**EXERCISE:**
Taking the line with "verb += tokens[i]" as the first and the line with "-- B replaces" as the last, set down exactly every line in that range from the entries below, and no more.

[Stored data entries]
::::

-- pv_equiv track=rewrite | github.com/Semeriuss/A2SV-Labs | contest_problems/code_forces_15/A.py | unique
-- ===== SOURCE A (Python) =====
-- def unique(nums):
--     visited = set()
--     count = 0
--     for num in nums:
--         if num not in visited:
--             count += 1
--             visited.add(num)
--         elif -num not in visited:
--             count += 1
--             visited.add(-num)
--
--     return count
-- ===== SOURCE B (Python) =====
-- def unique(nums):
--     count = {}
--     for num in nums:
--         count[num] = count.get(num, 0) + 1
--     total = 0
--     for v, c in count.items():
--         if v == 0:
--             total += 1
--         elif -v in count:
--             total += 1
--         else:
--             total += min(2, c)
--     return total
-- ===== Notes on version B (the rewrite author's own statement) =====
-- stated objective: alternative
-- what changed: Replaces A's sequential placement into a growing visited-set (with the -num fallback slot) by a two-phase strategy: build a frequency table in one pass, then sum per distinct value a capped group weight (1 for zero, 1 per key whose negation is also a key, else min(2, count)).
import Mathlib
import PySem

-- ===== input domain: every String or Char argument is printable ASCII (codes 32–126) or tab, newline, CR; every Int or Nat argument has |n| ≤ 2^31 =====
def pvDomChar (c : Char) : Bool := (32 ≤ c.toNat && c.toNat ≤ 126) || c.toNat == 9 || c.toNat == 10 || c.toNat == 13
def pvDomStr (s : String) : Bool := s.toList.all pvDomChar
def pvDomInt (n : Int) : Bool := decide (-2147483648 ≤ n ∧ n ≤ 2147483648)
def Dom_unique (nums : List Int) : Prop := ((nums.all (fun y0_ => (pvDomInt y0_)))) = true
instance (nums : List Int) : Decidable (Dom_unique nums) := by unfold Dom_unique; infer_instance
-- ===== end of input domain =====
-- pv_equiv track=rewrite | github.com/DarkmatterVale/regex4dummies | regex4dummies/semantic_parsers/nlpnet_parser.py | identify_sentence_parts_nlpnet
-- ===== SOURCE A (Python) =====
-- def identify_sentence_parts_nlpnet( tokens, labels ):
--     subject               = ""
--     verb                  = ""
--     object                = ""
--     prepositional_phrases = ""
--
--     for index in range( 0, len( labels ) ):
--         if "SBJ" in labels[ index ] and verb == "":
--             subject += tokens[ index ] + " "
--         elif "ROOT" in labels[ index ]:
--             verb += tokens[ index ]
--         elif "PRD" in labels[ index ] or "OBJ" in labels[ index ]:
--             object += tokens[ index ] + " "
--         elif "LOC" in labels[ index ]:
--             for prep_index in range( index, len( labels ) ):
--                 if "PMOD" in labels[ prep_index ] and ' '.join( tokens[ index : prep_index + 1 ] ) not in prepositional_phrases:
--                     prepositional_phrases += ' '.join( tokens[ index : prep_index + 1 ] ) + "..."
--
--                     break
--
--
--     return subject, verb, object, prepositional_phrases.split( "..." )
-- ===== SOURCE B (Python) =====
-- def identify_sentence_parts_nlpnet(tokens, labels):
--     # Precompute the sorted list of PMOD positions once; each LOC then walks a
--     # monotone pointer into that list rather than scanning the label list itself.
--     pmods = [j for j, lab in enumerate(labels) if "PMOD" in lab]
--     subject_parts = []
--     verb = ""
--     object_parts = []
--     preps = ""
--     pos = 0
--     for i, lab in enumerate(labels):
--         if "SBJ" in lab and verb == "":
--             subject_parts.append(tokens[i])
--         elif "ROOT" in lab:
--             verb += tokens[i]
--         elif "PRD" in lab or "OBJ" in lab:
--             object_parts.append(tokens[i])
--         elif "LOC" in lab:
--             while pos < len(pmods) and pmods[pos] < i:
--                 pos += 1
--             for j in pmods[pos:]:
--                 phrase = ' '.join(tokens[i:j + 1])
--                 if phrase not in preps:
--                     preps += phrase + "..."
--                     break
--     subject = ''.join(t + ' ' for t in subject_parts)
--     object_ = ''.join(t + ' ' for t in object_parts)
--     return subject, verb, object_, preps.split("...")
-- ===== Notes on version B (the rewrite author's own statement) =====
-- stated objective: alternative
-- what changed: B precomputes the list of PMOD positions once and each LOC label walks that list from a monotone pointer instead of rescanning every following label; subject/object are accumulated as lists joined at the end.
import Mathlib
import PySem

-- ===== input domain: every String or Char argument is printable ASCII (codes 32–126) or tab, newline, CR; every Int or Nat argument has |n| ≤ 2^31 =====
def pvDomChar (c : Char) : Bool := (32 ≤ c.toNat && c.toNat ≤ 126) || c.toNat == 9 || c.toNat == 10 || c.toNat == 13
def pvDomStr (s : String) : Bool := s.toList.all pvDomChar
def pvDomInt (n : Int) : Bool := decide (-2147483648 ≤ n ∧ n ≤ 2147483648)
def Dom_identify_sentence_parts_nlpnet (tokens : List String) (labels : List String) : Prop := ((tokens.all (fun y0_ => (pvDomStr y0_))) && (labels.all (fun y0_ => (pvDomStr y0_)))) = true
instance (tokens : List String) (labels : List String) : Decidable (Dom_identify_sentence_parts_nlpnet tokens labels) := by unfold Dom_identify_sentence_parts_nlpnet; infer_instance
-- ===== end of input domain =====

-- B replaces A's inner rescan of all following labels by a precomputed list of PMOD
-- positions walked with a monotone pointer, and accumulates subject/object as lists
-- joined at the end (objective: alternative algorithm, same measured cost).

-- ' '.join(tokens[i:j+1]) — the phrase expression both sources contain verbatim
def pvPhrase (tokens : List String) (i j : Nat) : String :=
  PySem.Str.join " " (PySem.List.slice tokens (some (i : Int)) (some ((j : Int) + 1)))
-- pv_equiv track=rewrite | github.com/owenluo125/CodeWars | March 2023/[7] Ch4113ng3.py | nerdify
-- ===== SOURCE A (Python) =====
-- def nerdify(txt):
--     dict = {"a":"4",
--            "e": "3",
--            "l": "1"}
--     for x in range(len(txt)):
--         if txt[x].lower() in dict and txt[x] != "L":
--             txt = txt[:x] + dict[txt[x].lower()] + txt[x+1:]
--     return txt
-- ===== SOURCE B (Python) =====
-- def nerdify(txt):
--     return (txt.replace("a", "4")
--                .replace("A", "4")
--                .replace("e", "3")
--                .replace("E", "3")
--                .replace("l", "1"))
-- ===== Notes on version B (the rewrite author's own statement) =====
-- stated objective: idiomatic
-- what changed: Replaces A's index loop that rebuilds the string by slicing at every hit with a chain of whole-string str.replace passes (one per target character, both cases of a/e, lowercase l only); no produced character is itself a key, so the passes cannot cascade.
import Mathlib
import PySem

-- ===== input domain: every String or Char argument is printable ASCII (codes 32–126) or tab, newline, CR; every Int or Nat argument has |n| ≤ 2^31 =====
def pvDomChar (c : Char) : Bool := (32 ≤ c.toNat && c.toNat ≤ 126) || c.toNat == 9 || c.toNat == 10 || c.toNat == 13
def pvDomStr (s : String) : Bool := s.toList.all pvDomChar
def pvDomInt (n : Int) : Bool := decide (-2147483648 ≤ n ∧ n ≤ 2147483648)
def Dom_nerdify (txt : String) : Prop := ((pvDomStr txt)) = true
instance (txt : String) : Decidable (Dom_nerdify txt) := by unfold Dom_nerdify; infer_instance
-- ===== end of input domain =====

-- B is a chain of whole-string replace passes instead of A's index loop rebuilding by slices at each hit.

-- ===== PORT A =====
def nerdDictA : PySem.Dict String String :=
  ((PySem.Dict.empty.insert "a" "4").insert "e" "3").insert "l" "1"

def nerdStepA (t : String) (x : Int) : String :=
  match PySem.Str.pyGet? t x with
  | none => t
  | some c =>
    match PySem.Dict.get? nerdDictA (PySem.Str.lower (String.ofList [c])) with
    | some r =>
      if String.ofList [c] ≠ "L" then
        PySem.Str.slice t none (some x) ++ r ++ PySem.Str.slice t (some (x + 1)) none
      else t
    | none => t

def nerdify (txt : String) : String :=
  (PySem.List.pyRange 0 (PySem.Str.len txt) 1).foldl nerdStepA txt

-- ===== PORT B =====
def nerdify_alt (txt : String) : String :=
  PySem.Str.replace (PySem.Str.replace (PySem.Str.replace (PySem.Str.replace
    (PySem.Str.replace txt "a" "4") "A" "4") "e" "3") "E" "3") "l" "1"

-- ===== PRECONDITION & SPEC =====
def Spec_nerdify (txt : String) (out : String) : Prop := out = nerdify_alt txt
instance (txt : String) (out : String) : Decidable (Spec_nerdify txt out) := by unfold Spec_nerdify; infer_instance

-- ===== CLAIM (what is proved, stated in full; the proofs are below) =====
def Claim_equal_nerdify : Prop := ∀ (txt : String), Dom_nerdify txt → Spec_nerdify txt (nerdify txt)

-- ===== LEMMAS AND PROOFS =====

-- the common per-character translation both programs compute
def leet (c : Char) : Char :=
  if c = 'a' ∨ c = 'A' then '4' else if c = 'e' ∨ c = 'E' then '3' else
  if c = 'l' then '1' else c

theorem replace_go_single (a b : Char) :
    ∀ (fuel : Nat) (l acc : List Char), l.length ≤ fuel →
      PySem.Chars.replace.go [a] [b] fuel l acc =
        acc.reverse ++ l.map (fun c => if c = a then b else c) := by
  intro fuel
  induction fuel with
  | zero =>
    intro l acc h
    have : l = [] := List.eq_nil_of_length_eq_zero (Nat.le_zero.mp h)
    subst this; simp [PySem.Chars.replace.go]
  | succ n ih =>
    intro l acc h
    cases l with
    | nil => simp [PySem.Chars.replace.go]
    | cons c t =>
      have ht : t.length ≤ n := by simpa using Nat.le_of_succ_le_succ h
      by_cases hc : c = a
      · subst hc
        simp [PySem.Chars.replace.go, List.isPrefixOf, ih _ _ ht]
      · simp [PySem.Chars.replace.go, List.isPrefixOf, Ne.symm hc, hc, ih _ _ ht]

theorem replace_single (a b : Char) (cs : List Char) :
    PySem.Chars.replace cs [a] [b] = cs.map (fun c => if c = a then b else c) := by
  rw [PySem.Chars.replace, if_neg (by simp)]
  exact replace_go_single a b cs.length cs [] (le_refl _)

theorem alt_toList (txt : String) : (nerdify_alt txt).toList = txt.toList.map leet := by
  simp only [nerdify_alt, PySem.Str.toList_replace,
    show ("a" : String).toList = ['a'] from rfl, show ("4" : String).toList = ['4'] from rfl,
    show ("A" : String).toList = ['A'] from rfl, show ("e" : String).toList = ['e'] from rfl,
    show ("3" : String).toList = ['3'] from rfl, show ("E" : String).toList = ['E'] from rfl,
    show ("l" : String).toList = ['l'] from rfl, show ("1" : String).toList = ['1'] from rfl,
    replace_single, List.map_map]
  apply List.map_congr_left
  intro c _
  simp only [Function.comp_apply]
  unfold leet
  split_ifs <;> simp_all

theorem char_eq_iff_toNat (a b : Char) : a = b ↔ a.toNat = b.toNat := by
  rw [Char.ext_iff]
  exact ⟨fun h => congrArg UInt32.toNat h, fun h => UInt32.toNat_inj.mp h⟩

theorem lowerChar_eq_iff (c : Char) (k : Char) (hk : 97 ≤ k.toNat ∧ k.toNat ≤ 122) :
    PySem.Chars.lowerChar c = k ↔ (c = k ∨ c.toNat = k.toNat - 32) := by
  unfold PySem.Chars.lowerChar PySem.Chars.isupper
  by_cases hu : ('A' ≤ c ∧ c ≤ 'Z')
  · have hrange : 65 ≤ c.toNat ∧ c.toNat ≤ 90 := by
      obtain ⟨h1, h2⟩ := hu
      rw [Char.le_def, UInt32.le_iff_toNat_le] at h1 h2
      exact ⟨h1, h2⟩
    rw [if_pos (by simp [hu.1, hu.2])]
    have hv : (Char.ofNat (c.toNat + 32)).toNat = c.toNat + 32 := by
      rw [Char.toNat_ofNat, if_pos]
      exact Or.inl (by omega)
    rw [char_eq_iff_toNat (Char.ofNat (c.toNat + 32)) k, char_eq_iff_toNat c k, hv]
    omega
  · have hrange : ¬(65 ≤ c.toNat ∧ c.toNat ≤ 90) := by
      intro h
      exact hu ⟨by rw [Char.le_def, UInt32.le_iff_toNat_le]; exact h.1,
                by rw [Char.le_def, UInt32.le_iff_toNat_le]; exact h.2⟩
    rw [if_neg (by by_contra h; simp at h; exact hu ⟨h.1, h.2⟩)]
    rw [char_eq_iff_toNat c k]
    omega

theorem ofList_single_ne (x k : Char) (h : x ≠ k) :
    (String.ofList [k] == String.ofList [x]) = false := by
  rw [beq_eq_false_iff_ne]
  intro hc
  exact h (by simpa using (congrArg String.toList hc).symm)

theorem dict_none (x : Char) (h1 : x ≠ 'a') (h2 : x ≠ 'e') (h3 : x ≠ 'l') :
    PySem.Dict.get? nerdDictA (String.ofList [x]) = none := by
  have hitems : nerdDictA.items = [("a","4"),("e","3"),("l","1")] := by decide
  simp [PySem.Dict.get?, hitems, List.find?]
  rw [show ("a" : String) = String.ofList ['a'] from rfl, ofList_single_ne x 'a' h1,
      show ("e" : String) = String.ofList ['e'] from rfl, ofList_single_ne x 'e' h2,
      show ("l" : String) = String.ofList ['l'] from rfl, ofList_single_ne x 'l' h3]

theorem get?_key (c : Char) :
    PySem.Dict.get? nerdDictA (PySem.Str.lower (String.ofList [c])) =
      if c = 'a' ∨ c = 'A' then some "4" else if c = 'e' ∨ c = 'E' then some "3"
      else if c = 'l' ∨ c = 'L' then some "1" else none := by
  have hkey : PySem.Str.lower (String.ofList [c]) = String.ofList [PySem.Chars.lowerChar c] := by
    conv_lhs => rw [← String.ofList_toList (s := PySem.Str.lower (String.ofList [c]))]
    rw [PySem.Str.toList_lower]
    simp [PySem.Chars.lower]
  rw [hkey]
  by_cases h1 : c = 'a' ∨ c = 'A'
  · rw [if_pos h1]
    have hl : PySem.Chars.lowerChar c = 'a' := by
      rw [lowerChar_eq_iff c 'a' (by decide)]
      rcases h1 with rfl | rfl
      · exact Or.inl rfl
      · exact Or.inr rfl
    rw [hl]; decide
  · rw [if_neg h1]
    by_cases h2 : c = 'e' ∨ c = 'E'
    · rw [if_pos h2]
      have hl : PySem.Chars.lowerChar c = 'e' := by
        rw [lowerChar_eq_iff c 'e' (by decide)]
        rcases h2 with rfl | rfl
        · exact Or.inl rfl
        · exact Or.inr rfl
      rw [hl]; decide
    · rw [if_neg h2]
      by_cases h3 : c = 'l' ∨ c = 'L'
      · rw [if_pos h3]
        have hl : PySem.Chars.lowerChar c = 'l' := by
          rw [lowerChar_eq_iff c 'l' (by decide)]
          rcases h3 with rfl | rfl
          · exact Or.inl rfl
          · exact Or.inr rfl
        rw [hl]; decide
      · rw [if_neg h3]
        push Not at h1 h2 h3
        apply dict_none
        · intro hl
          rcases (lowerChar_eq_iff c 'a' (by decide)).mp hl with h | h
          · exact h1.1 h
          · exact h1.2 ((char_eq_iff_toNat c 'A').mpr (by rw [h]; rfl))
        · intro hl
          rcases (lowerChar_eq_iff c 'e' (by decide)).mp hl with h | h
          · exact h2.1 h
          · exact h2.2 ((char_eq_iff_toNat c 'E').mpr (by rw [h]; rfl))
        · intro hl
          rcases (lowerChar_eq_iff c 'l' (by decide)).mp hl with h | h
          · exact h3.1 h
          · exact h3.2 ((char_eq_iff_toNat c 'L').mpr (by rw [h]; rfl))

theorem toList_inj (s t : String) (h : s.toList = t.toList) : s = t := by
  rw [← String.ofList_toList (s := s), ← String.ofList_toList (s := t), h]

theorem stepA_char (pre suf : List Char) (c : Char) :
    nerdStepA (String.ofList (pre ++ c :: suf)) ((pre.length : Nat) : Int) =
      String.ofList (pre ++ leet c :: suf) := by
  unfold nerdStepA
  have hget : PySem.Str.pyGet? (String.ofList (pre ++ c :: suf)) ((pre.length : Nat) : Int) = some c := by
    rw [PySem.Str.pyGet?_natCast]
    simp
  rw [hget]
  dsimp only
  rw [get?_key]
  have happ : ∀ r : Char,
      PySem.Str.slice (String.ofList (pre ++ c :: suf)) none (some ((pre.length : Nat) : Int)) ++
        String.ofList [r] ++
        PySem.Str.slice (String.ofList (pre ++ c :: suf)) (some (((pre.length : Nat) : Int) + 1)) none =
      String.ofList (pre ++ r :: suf) := by
    intro r
    apply toList_inj
    rw [String.toList_append, String.toList_append, PySem.Str.toList_slice, PySem.Str.toList_slice]
    simp only [PySem.Chars.slice_eq_listSlice, String.toList_ofList]
    rw [PySem.List.slice_to_natCast,
        show ((pre.length : Nat) : Int) + 1 = (((pre.length + 1 : Nat)) : Int) by push_cast; ring,
        PySem.List.slice_from_natCast]
    rw [show pre ++ c :: suf = (pre ++ [c]) ++ suf by simp]
    rw [show pre.length + 1 = (pre ++ [c]).length by simp, List.drop_left]
    simp
  by_cases h1 : c = 'a' ∨ c = 'A'
  · rw [if_pos h1]
    have hne : String.ofList [c] ≠ "L" := by
      intro h
      have : c = 'L' := by simpa using congrArg String.toList h
      rcases h1 with rfl | rfl <;> simp at this
    simp only [if_pos hne]
    rw [show ("4" : String) = String.ofList ['4'] from rfl]
    rw [happ '4']
    rcases h1 with rfl | rfl <;> rfl
  · rw [if_neg h1]
    by_cases h2 : c = 'e' ∨ c = 'E'
    · rw [if_pos h2]
      have hne : String.ofList [c] ≠ "L" := by
        intro h
        have : c = 'L' := by simpa using congrArg String.toList h
        rcases h2 with rfl | rfl <;> simp at this
      simp only [if_pos hne]
      rw [show ("3" : String) = String.ofList ['3'] from rfl]
      rw [happ '3']
      rcases h2 with rfl | rfl <;> rfl
    · rw [if_neg h2]
      by_cases h3 : c = 'l' ∨ c = 'L'
      · rw [if_pos h3]
        rcases h3 with rfl | rfl
        · have hne : String.ofList ['l'] ≠ "L" := by decide
          simp only [if_pos hne]
          rw [show ("1" : String) = String.ofList ['1'] from rfl]
          rw [happ '1']
          rfl
        · have hne : ¬(String.ofList ['L'] ≠ "L") := by decide
          simp only [if_neg hne]
          rfl
      · rw [if_neg h3]
        have hc : leet c = c := by
          unfold leet
          rw [if_neg h1, if_neg h2, if_neg (fun h => h3 (Or.inl h))]
        rw [hc]

theorem loopA (cs : List Char) : ∀ k : Nat, k ≤ cs.length →
    (PySem.List.pyRange 0 (k : Int) 1).foldl nerdStepA (String.ofList cs) =
      String.ofList ((cs.take k).map leet ++ cs.drop k) := by
  intro k
  induction k with
  | zero => intro _; simp [PySem.List.pyRange]
  | succ n ih =>
    intro h
    rw [show ((n + 1 : Nat) : Int) = (n : Int) + 1 by push_cast; ring,
        PySem.List.pyRange_one_succ_right (by positivity), List.foldl_append,
        ih (by omega), List.foldl_cons, List.foldl_nil]
    have hn : n < cs.length := by omega
    have hdrop : cs.drop n = cs[n] :: cs.drop (n + 1) := List.drop_eq_getElem_cons hn
    rw [hdrop]
    have hlen : ((cs.take n).map leet).length = n := by
      simp [List.length_take, Nat.min_eq_left (le_of_lt hn)]
    rw [show (n : Int) = ((((cs.take n).map leet).length : Nat) : Int) by rw [hlen]]
    rw [stepA_char]
    congr 1
    rw [List.take_succ_eq_append_getElem hn, List.map_append]
    simp

theorem a_eq_map (txt : String) : nerdify txt = String.ofList (txt.toList.map leet) := by
  unfold nerdify
  have hlen : PySem.Str.len txt = ((txt.toList.length : Nat) : Int) := by
    simp [PySem.Str.len_eq]
  rw [hlen]
  have hloop := loopA txt.toList txt.toList.length (le_refl _)
  rw [String.ofList_toList] at hloop
  rw [hloop]
  apply toList_inj
  simp [- String.length_toList]

theorem nerdify_spec : Claim_equal_nerdify := by
  intro txt _
  unfold Spec_nerdify
  rw [a_eq_map]
  apply toList_inj
  rw [alt_toList, String.toList_ofList]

::::

**RESULT FOR THIS EXERCISE:**
--             verb += tokens[i]
--         elif "PRD" in lab or "OBJ" in lab:
--             object_parts.append(tokens[i])
--         elif "LOC" in lab:
--             while pos < len(pmods) and pmods[pos] < i:
--                 pos += 1
--             for j in pmods[pos:]:
--                 phrase = ' '.join(tokens[i:j + 1])
--                 if phrase not in preps:
--                     preps += phrase + "..."
--                     break
--     subject = ''.join(t + ' ' for t in subject_parts)
--     object_ = ''.join(t + ' ' for t in object_parts)
--     return subject, verb, object_, preps.split("...")
-- ===== Notes on version B (the rewrite author's own statement) =====
-- stated objective: alternative
-- what changed: B precomputes the list of PMOD positions once and each LOC label walks that list from a monotone pointer instead of rescanning every following label; subject/object are accumulated as lists joined at the end.
import Mathlib
import PySem

-- ===== input domain: every String or Char argument is printable ASCII (codes 32–126) or tab, newline, CR; every Int or Nat argument has |n| ≤ 2^31 =====
def pvDomChar (c : Char) : Bool := (32 ≤ c.toNat && c.toNat ≤ 126) || c.toNat == 9 || c.toNat == 10 || c.toNat == 13
def pvDomStr (s : String) : Bool := s.toList.all pvDomChar
def pvDomInt (n : Int) : Bool := decide (-2147483648 ≤ n ∧ n ≤ 2147483648)
def Dom_identify_sentence_parts_nlpnet (tokens : List String) (labels : List String) : Prop := ((tokens.all (fun y0_ => (pvDomStr y0_))) && (labels.all (fun y0_ => (pvDomStr y0_)))) = true
instance (tokens : List String) (labels : List String) : Decidable (Dom_identify_sentence_parts_nlpnet tokens labels) := by unfold Dom_identify_sentence_parts_nlpnet; infer_instance
-- ===== end of input domain =====

-- B replaces A's inner rescan of all following labels by a precomputed list of PMOD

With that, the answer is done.